University Libraries at Virginia Tech will celebrate Open Education Week March 19 - 23 to recognize the move toward more meaningful learning by incorporating open educational resources in teaching and learning.

Open education resources (OER) include freely accessible and openly licensed academic materials that help students overcome the challenge of high-cost textbooks and other course materials.

Open Education Week embraces the philosophies, tools, and practices that offer better learning resource access, student empowerment, deeper learning, and faculty-student engagement. These practices include teaching and learning processes that use, adapt, and create open education resources shared under a Creative Commons license. For example, open education practices include course assignments, such as creating and sharing blogs, ePortfolios, videos, textbooks, websites, code, and Wikipedia entries, which instructors can evaluate in real-world contexts.

The University Libraries will begin Open Education Week with a panel discussion, “Getting Comfortable Working in the Open,” March 19 from 11 a.m. - 12:15 p.m. in the Newman Library Multipurpose Room. Panelists will discuss their motivations, opportunities, and challenges they encounter in taking nontraditional and open approaches to teaching, learning, and publishing. The panel will be livestreamed and live tweeted with the hashtag #openlearning18.

Internationally renowned open education speaker, researcher, author, and psychology professor Rajiv Jhangiani will give the keynote speech “Open Educational Practices: Equity, Achievement, and Pedagogical Innovation,” March 19 at 1:10 p.m. in the Newman Library Multipurpose Room. Jhangiani teaches and serves as the special advisor to the provost at Kwantlen Polytechnic University in British Columbia, as well as an ambassador with the Center for Open Science in Charlottesville, Virginia. Much of his research centers on the scholarship of teaching and learning, in addtion to open educational practices. The keynote will also be livestreamed.

On March 20 from 10:30 a.m. - 12 p.m. in the Newman Library Multipurpose Room, Jhangiani will help attendees better understand the shift away from closed pedagogical and research practices during his workshop “Unlocking the Power of Experiential and Active Learning.”

In addition, the University Libraries will host a number of events throughout the week on such topics as critical theory, tools and practices, creative commons, and textbook affordability. These include a discussion on creating eBooks by digital publishing specialists Corinne Guimont and Robert Browder on March 20 from 9 - 10 a.m. in the Newman Library Multipurpose Room and a Wikimedia Commons Share-a-thon lead by Guimont from 2 - 3:30 p.m. in the Newman Library Multipurpose Room.

Virginia Tech faculty member and Ph.D. student Sarah Umbarger-Wells, a first-generation college student, said affordability has shaped her career. “As an undergraduate student, I chose a major that I could ‘afford’ to study. While I was very interested in the sciences, I knew those courses and the related material were much more expensive. I could not afford the textbooks and other related materials. As I’ve worked with students over the years, I always wonder who else might be making choices based on affordability. Those are the students I worry about.”

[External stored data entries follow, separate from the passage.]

set_option maxHeartbeats 1600000 in
lemma explore_correct (jump : List Int) (hj : ∀ v ∈ jump, v ≤ -1 ∨ 2 ≤ v) :
    ∀ (f : Nat) (cur : Int) (sn : PySem.Set Int), 1 ≤ cur → cur.toNat ≤ f → sn.Nodup →
      (∀ x ∈ sn, x ≤ cur → ∀ y, ReachR jump x y → y ∈ sn) →
      (exploreB jump f cur sn).Nodup ∧
      (∀ y, y ∈ exploreB jump f cur sn ↔ y ∈ sn ∨ ReachR jump cur y) := by
  intro f
  induction f with
  | zero => intro cur sn h1 hf hnd hcl; omega
  | succ f ih =>
      intro cur sn h1 hf hnd hcl
      simp only [exploreB]
      by_cases hin : PySem.Set.contains sn cur
      · rw [if_pos hin]
        have hcur : cur ∈ sn := (PySem.Set.contains_iff sn cur).mp hin
        refine ⟨hnd, fun y => ⟨fun hy => Or.inl hy, fun hy => ?_⟩⟩
        rcases hy with hy | hy
        · exact hy
        · exact hcl cur hcur (le_refl cur) y hy
      · rw [if_neg hin]
        have hcur : cur ∉ sn := fun hmem => hin ((PySem.Set.contains_iff sn cur).mpr hmem)
        have hadd : PySem.Set.add sn cur = sn ++ [cur] := PySem.Set.add_of_not_mem hcur
        have hnd1 : (PySem.Set.add sn cur).Nodup := PySem.Set.nodup_add sn cur hnd
        have hmem1 : ∀ y, y ∈ PySem.Set.add sn cur ↔ y ∈ sn ∨ y = cur := by
          intro y; rw [hadd]; simp
        by_cases hc : cur = 1
        · subst hc
          rw [if_pos rfl]
          refine ⟨hnd1, fun y => ?_⟩
          rw [hmem1, reach_one]
        · rw [if_neg hc]
          have h2 : 2 ≤ cur := by omega
          have hcl1 : ∀ x ∈ PySem.Set.add sn cur, x < cur → ∀ y, ReachR jump x y → y ∈ PySem.Set.add sn cur := by
            intro x hx hxlt y hr
            rcases (hmem1 x).mp hx with hx' | rfl
            · exact (hmem1 y).mpr (Or.inl (hcl x hx' (le_of_lt hxlt) y hr))
            · omega
          have key : ∀ (l : List Int), (∀ v ∈ l, v ∈ jump) →
              ∀ (s0 : PySem.Set Int), s0.Nodup →
              (∀ x ∈ s0, x < cur → ∀ y, ReachR jump x y → y ∈ s0) →
              (List.foldl (fun sn v =>
                let q := PySem.Int.floordiv cur v
                let r := PySem.Int.mod cur v
                let sn1 := if 0 < r then exploreB jump f (q + 1) sn else sn
                if 0 < q then exploreB jump f q sn1 else sn1) s0 l).Nodup ∧
              (∀ y, y ∈ List.foldl (fun sn v =>
                let q := PySem.Int.floordiv cur v
                let r := PySem.Int.mod cur v
                let sn1 := if 0 < r then exploreB jump f (q + 1) sn else sn
                if 0 < q then exploreB jump f q sn1 else sn1) s0 l ↔ y ∈ s0 ∨ ∃ v ∈ l,
                ((0 < PySem.Int.mod cur v ∧ ReachR jump (PySem.Int.floordiv cur v + 1) y) ∨
                 (0 < PySem.Int.floordiv cur v ∧ ReachR jump (PySem.Int.floordiv cur v) y))) := by
            intro l
            induction l with
            | nil => intro _ s0 hnd0 hcl0; exact ⟨hnd0, fun y => by simp⟩
            | cons v l ihl =>
                intro hmemj s0 hnd0 hcl0
                have hvj : v ∈ jump := hmemj v List.mem_cons_self
                by_cases hrr : 0 < PySem.Int.mod cur v <;> by_cases hqq : 0 < PySem.Int.floordiv cur v
                · have hv2 : 2 ≤ v := by
                    rcases hj v hvj with hneg | hv2
                    · exact absurd hrr (negv_guards cur v (by omega) hneg).1
                    · exact hv2
                  have hb := succ_bound cur v h2 hv2
                  obtain ⟨hs1, hs2⟩ := hb.1 hrr
                  obtain ⟨ht1, ht2⟩ := hb.2 hqq
                  have hE1 := ih (PySem.Int.floordiv cur v + 1) s0 hs1 (by omega) hnd0
                    (fun x hx hxle y hr => hcl0 x hx (by omega) y hr)
                  have hcl1' : ∀ x ∈ exploreB jump f (PySem.Int.floordiv cur v + 1) s0, x < cur →
                      ∀ y, ReachR jump x y → y ∈ exploreB jump f (PySem.Int.floordiv cur v + 1) s0 := by
                    intro x hx hxlt y hr
                    rcases (hE1.2 x).mp hx with hx' | hx'
                    · exact (hE1.2 y).mpr (Or.inl (hcl0 x hx' hxlt y hr))
                    · exact (hE1.2 y).mpr (Or.inr (Relation.ReflTransGen.trans hx' hr))
                  have hE2 := ih (PySem.Int.floordiv cur v) _ ht1 (by omega) hE1.1
                    (fun x hx hxle y hr => hcl1' x hx (by omega) y hr)
                  have hcl2' : ∀ x ∈ exploreB jump f (PySem.Int.floordiv cur v)
                      (exploreB jump f (PySem.Int.floordiv cur v + 1) s0), x < cur →
                      ∀ y, ReachR jump x y → y ∈ exploreB jump f (PySem.Int.floordiv cur v)
                      (exploreB jump f (PySem.Int.floordiv cur v + 1) s0) := by
                    intro x hx hxlt y hr
                    rcases (hE2.2 x).mp hx with hx' | hx'
                    · exact (hE2.2 y).mpr (Or.inl (hcl1' x hx' hxlt y hr))
                    · exact (hE2.2 y).mpr (Or.inr (Relation.ReflTransGen.trans hx' hr))
                  have hI := ihl (fun w hw => hmemj w (List.mem_cons_of_mem _ hw)) _ hE2.1 hcl2'
                  simp only [List.foldl_cons, if_pos hrr, if_pos hqq]
                  refine ⟨hI.1, fun y => ?_⟩
                  rw [hI.2 y]
                  rw [hE2.2 y, hE1.2 y]
                  simp only [List.mem_cons, exists_eq_or_imp]
                  constructor
                  · rintro (((h | h) | h) | h)
                    · exact Or.inl h
                    · exact Or.inr (Or.inl (Or.inl ⟨hrr, h⟩))
                    · exact Or.inr (Or.inl (Or.inr ⟨hqq, h⟩))
                    · exact Or.inr (Or.inr h)
                  · rintro (h | ((⟨_, h⟩ | ⟨_, h⟩) | h))
                    · exact Or.inl (Or.inl (Or.inl h))
                    · exact Or.inl (Or.inl (Or.inr h))
                    · exact Or.inl (Or.inr h)
                    · exact Or.inr h
                · have hv2 : 2 ≤ v := by
                    rcases hj v hvj with hneg | hv2
                    · exact absurd hrr (negv_guards cur v (by omega) hneg).1
                    · exact hv2
                  obtain ⟨hs1, hs2⟩ := (succ_bound cur v h2 hv2).1 hrr
                  have hE1 := ih (PySem.Int.floordiv cur v + 1) s0 hs1 (by omega) hnd0
                    (fun x hx hxle y hr => hcl0 x hx (by omega) y hr)
                  have hcl1' : ∀ x ∈ exploreB jump f (PySem.Int.floordiv cur v + 1) s0, x < cur →
                      ∀ y, ReachR jump x y → y ∈ exploreB jump f (PySem.Int.floordiv cur v + 1) s0 := by
                    intro x hx hxlt y hr
                    rcases (hE1.2 x).mp hx with hx' | hx'
                    · exact (hE1.2 y).mpr (Or.inl (hcl0 x hx' hxlt y hr))
                    · exact (hE1.2 y).mpr (Or.inr (Relation.ReflTransGen.trans hx' hr))
                  have hI := ihl (fun w hw => hmemj w (List.mem_cons_of_mem _ hw)) _ hE1.1 hcl1'
                  simp only [List.foldl_cons, if_pos hrr, if_neg hqq]
                  refine ⟨hI.1, fun y => ?_⟩
                  rw [hI.2 y, hE1.2 y]
                  simp only [List.mem_cons, exists_eq_or_imp]
                  constructor
                  · rintro ((h | h) | h)
                    · exact Or.inl h
                    · exact Or.inr (Or.inl (Or.inl ⟨hrr, h⟩))
                    · exact Or.inr (Or.inr h)
                  · rintro (h | ((⟨_, h⟩ | ⟨hq0, _⟩) | h))
                    · exact Or.inl (Or.inl h)
                    · exact Or.inl (Or.inr h)
                    · exact absurd hq0 hqq
                    · exact Or.inr h
                · have hv2 : 2 ≤ v := by
                    rcases hj v hvj with hneg | hv2
                    · exact absurd hqq (negv_guards cur v (by omega) hneg).2
                    · exact hv2
                  obtain ⟨ht1, ht2⟩ := (succ_bound cur v h2 hv2).2 hqq
                  have hE2 := ih (PySem.Int.floordiv cur v) s0 ht1 (by omega) hnd0
                    (fun x hx hxle y hr => hcl0 x hx (by omega) y hr)
                  have hcl2' : ∀ x ∈ exploreB jump f (PySem.Int.floordiv cur v) s0, x < cur →
                      ∀ y, ReachR jump x y → y ∈ exploreB jump f (PySem.Int.floordiv cur v) s0 := by
                    intro x hx hxlt y hr
                    rcases (hE2.2 x).mp hx with hx' | hx'
                    · exact (hE2.2 y).mpr (Or.inl (hcl0 x hx' hxlt y hr))
                    · exact (hE2.2 y).mpr (Or.inr (Relation.ReflTransGen.trans hx' hr))
                  have hI := ihl (fun w hw => hmemj w (List.mem_cons_of_mem _ hw)) _ hE2.1 hcl2'
                  simp only [List.foldl_cons, if_neg hrr, if_pos hqq]
                  refine ⟨hI.1, fun y => ?_⟩
                  rw [hI.2 y, hE2.2 y]
                  simp only [List.mem_cons, exists_eq_or_imp]
                  constructor
                  · rintro ((h | h) | h)
                    · exact Or.inl h
                    · exact Or.inr (Or.inl (Or.inr ⟨hqq, h⟩))
                    · exact Or.inr (Or.inr h)
                  · rintro (h | ((⟨hr0, _⟩ | ⟨_, h⟩) | h))
                    · exact Or.inl (Or.inl h)
                    · exact absurd hr0 hrr
                    · exact Or.inl (Or.inr h)
                    · exact Or.inr h
                · have hI := ihl (fun w hw => hmemj w (List.mem_cons_of_mem _ hw)) s0 hnd0 hcl0
                  simp only [List.foldl_cons, if_neg hrr, if_neg hqq]
                  refine ⟨hI.1, fun y => ?_⟩
                  rw [hI.2 y]
                  simp only [List.mem_cons, exists_eq_or_imp]
                  constructor
                  · rintro (h | h)
                    · exact Or.inl h
                    · exact Or.inr (Or.inr h)
                  · rintro (h | ((⟨hr0, _⟩ | ⟨hq0, _⟩) | h))
                    · exact Or.inl h
                    · exact absurd hr0 hrr
                    · exact absurd hq0 hqq
                    · exact Or.inr h
          obtain ⟨k1, k2⟩ := key jump (fun v hv => hv) (PySem.Set.add sn cur) hnd1 hcl1
          refine ⟨k1, fun y => ?_⟩
          rw [k2 y, hmem1 y, reach_unfold hc, or_assoc]

-- ------- B side: the bottom-up table agrees with the recurrence -------

lemma bestTable_fold (inc dec : Int) (jump cost : List Int) (hj : ∀ v ∈ jump, v ≤ -1 ∨ 2 ≤ v)
    (Sok : Int → Prop)
    (hS1 : ∀ x, Sok x → 1 ≤ x)
    (hSc : ∀ x, Sok x → x ≠ 1 → ∀ v ∈ jump,
      (0 < PySem.Int.mod x v → Sok (PySem.Int.floordiv x v + 1)) ∧
      (0 < PySem.Int.floordiv x v → Sok (PySem.Int.floordiv x v))) :
    ∀ (rest : List Int) (best : PySem.Dict Int Int), rest.Pairwise (· < ·) → (∀ x ∈ rest, Sok x) →
      (∀ x, Sok x → x ∉ rest → best.getD x 0 = dpV inc dec jump cost x) →
      ∀ x, Sok x →
        (rest.foldl (fun best cur =>
          if cur = 1 then best.insert cur inc
          else best.insert cur
            ((PySem.List.enumerate jump 0).foldl (jbody inc dec cost cur (fun s => best.getD s 0)) (inc * cur)))
          best).getD x 0 = dpV inc dec jump cost x := by
  intro rest
  induction rest with
  | nil => intro best hpw hmem hdone x hx; exact hdone x hx List.not_mem_nil
  | cons cur rest ihr =>
      intro best hpw hmem hdone x hx
      have hpw' := List.pairwise_cons.mp hpw
      simp only [List.foldl_cons]
      refine ihr _ hpw'.2 (fun z hz => hmem z (List.mem_cons_of_mem _ hz)) ?_ x hx
      intro z hz hznotin
      by_cases hzc : z = cur
      · subst hzc
        by_cases hc1 : z = 1
        · rw [if_pos hc1, PySem.Dict.getD_insert, if_pos rfl, hc1, dpV_one]
        · have hz1 := hS1 z (hmem z List.mem_cons_self)
          have hcur2 : 2 ≤ z := by omega
          rw [if_neg hc1, PySem.Dict.getD_insert, if_pos rfl,
            dpV_eq inc dec jump cost hj z hcur2]
          apply PySem.List.foldl_congr_mem
          intro acc p hp
          have hpj := mem_enumerate_snd hp
          have hSc' := hSc z (hmem z List.mem_cons_self) hc1 p.2 hpj
          apply jbody_congr
          · intro hrr
            have hv2 : 2 ≤ p.2 := by
              rcases hj p.2 hpj with hneg | hv2
              · exact absurd hrr (negv_guards z p.2 (by omega) hneg).1
              · exact hv2
            obtain ⟨hs1, hs2⟩ := (succ_bound z p.2 hcur2 hv2).1 hrr
            have hsok := hSc'.1 hrr
            have hnot : PySem.Int.floordiv z p.2 + 1 ∉ z :: rest := by
              intro hmm
              rcases List.mem_cons.mp hmm with he | hm
              · omega
              · have := hpw'.1 _ hm
                omega
            exact hdone _ hsok hnot
          · intro hqq
            have hv2 : 2 ≤ p.2 := by
              rcases hj p.2 hpj with hneg | hv2
              · exact absurd hqq (negv_guards z p.2 (by omega) hneg).2
              · exact hv2
            obtain ⟨hs1, hs2⟩ := (succ_bound z p.2 hcur2 hv2).2 hqq
            have hsok := hSc'.2 hqq
            have hnot : PySem.Int.floordiv z p.2 ∉ z :: rest := by
              intro hmm
              rcases List.mem_cons.mp hmm with he | hm
              · omega
              · have := hpw'.1 _ hm
                omega
            exact hdone _ hsok hnot
      · have hz' : z ∉ cur :: rest := by
          intro hmm
          rcases List.mem_cons.mp hmm with he | hm
          · exact hzc he
          · exact hznotin hm
        by_cases hc1 : cur = 1
        · rw [if_pos hc1, PySem.Dict.getD_insert, if_neg hzc]
          exact hdone z hz hz'
        · rw [if_neg hc1, PySem.Dict.getD_insert, if_neg hzc]
          exact hdone z hz hz'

To provide more opportunity to adopt and use open education resources, the University Libraries is hosting a crowdsourcing campaign “Create Freely Available Textbooks” through Jump March 26 - April 23. Funds will supplement the Open Education Initiative Faculty Grant program. The University Libraries, along with communications students, will hold a social media fundraising push on Twitter and Facebook, to tell stories about students and faculty who are in need of or have benefitted from open education resources. All content will be streamlined with #textbookbroke.

Open education, copyright, and scholarly communication librarian Anita Walz said there are promising practices for better student equity and engagement.

“Open educational practices have potential to transform higher education by leveraging faculty academic freedom, pedagogies which enhance student motivation, and open content licenses and information architectures, which provide equitable access to course materials,” said Walz.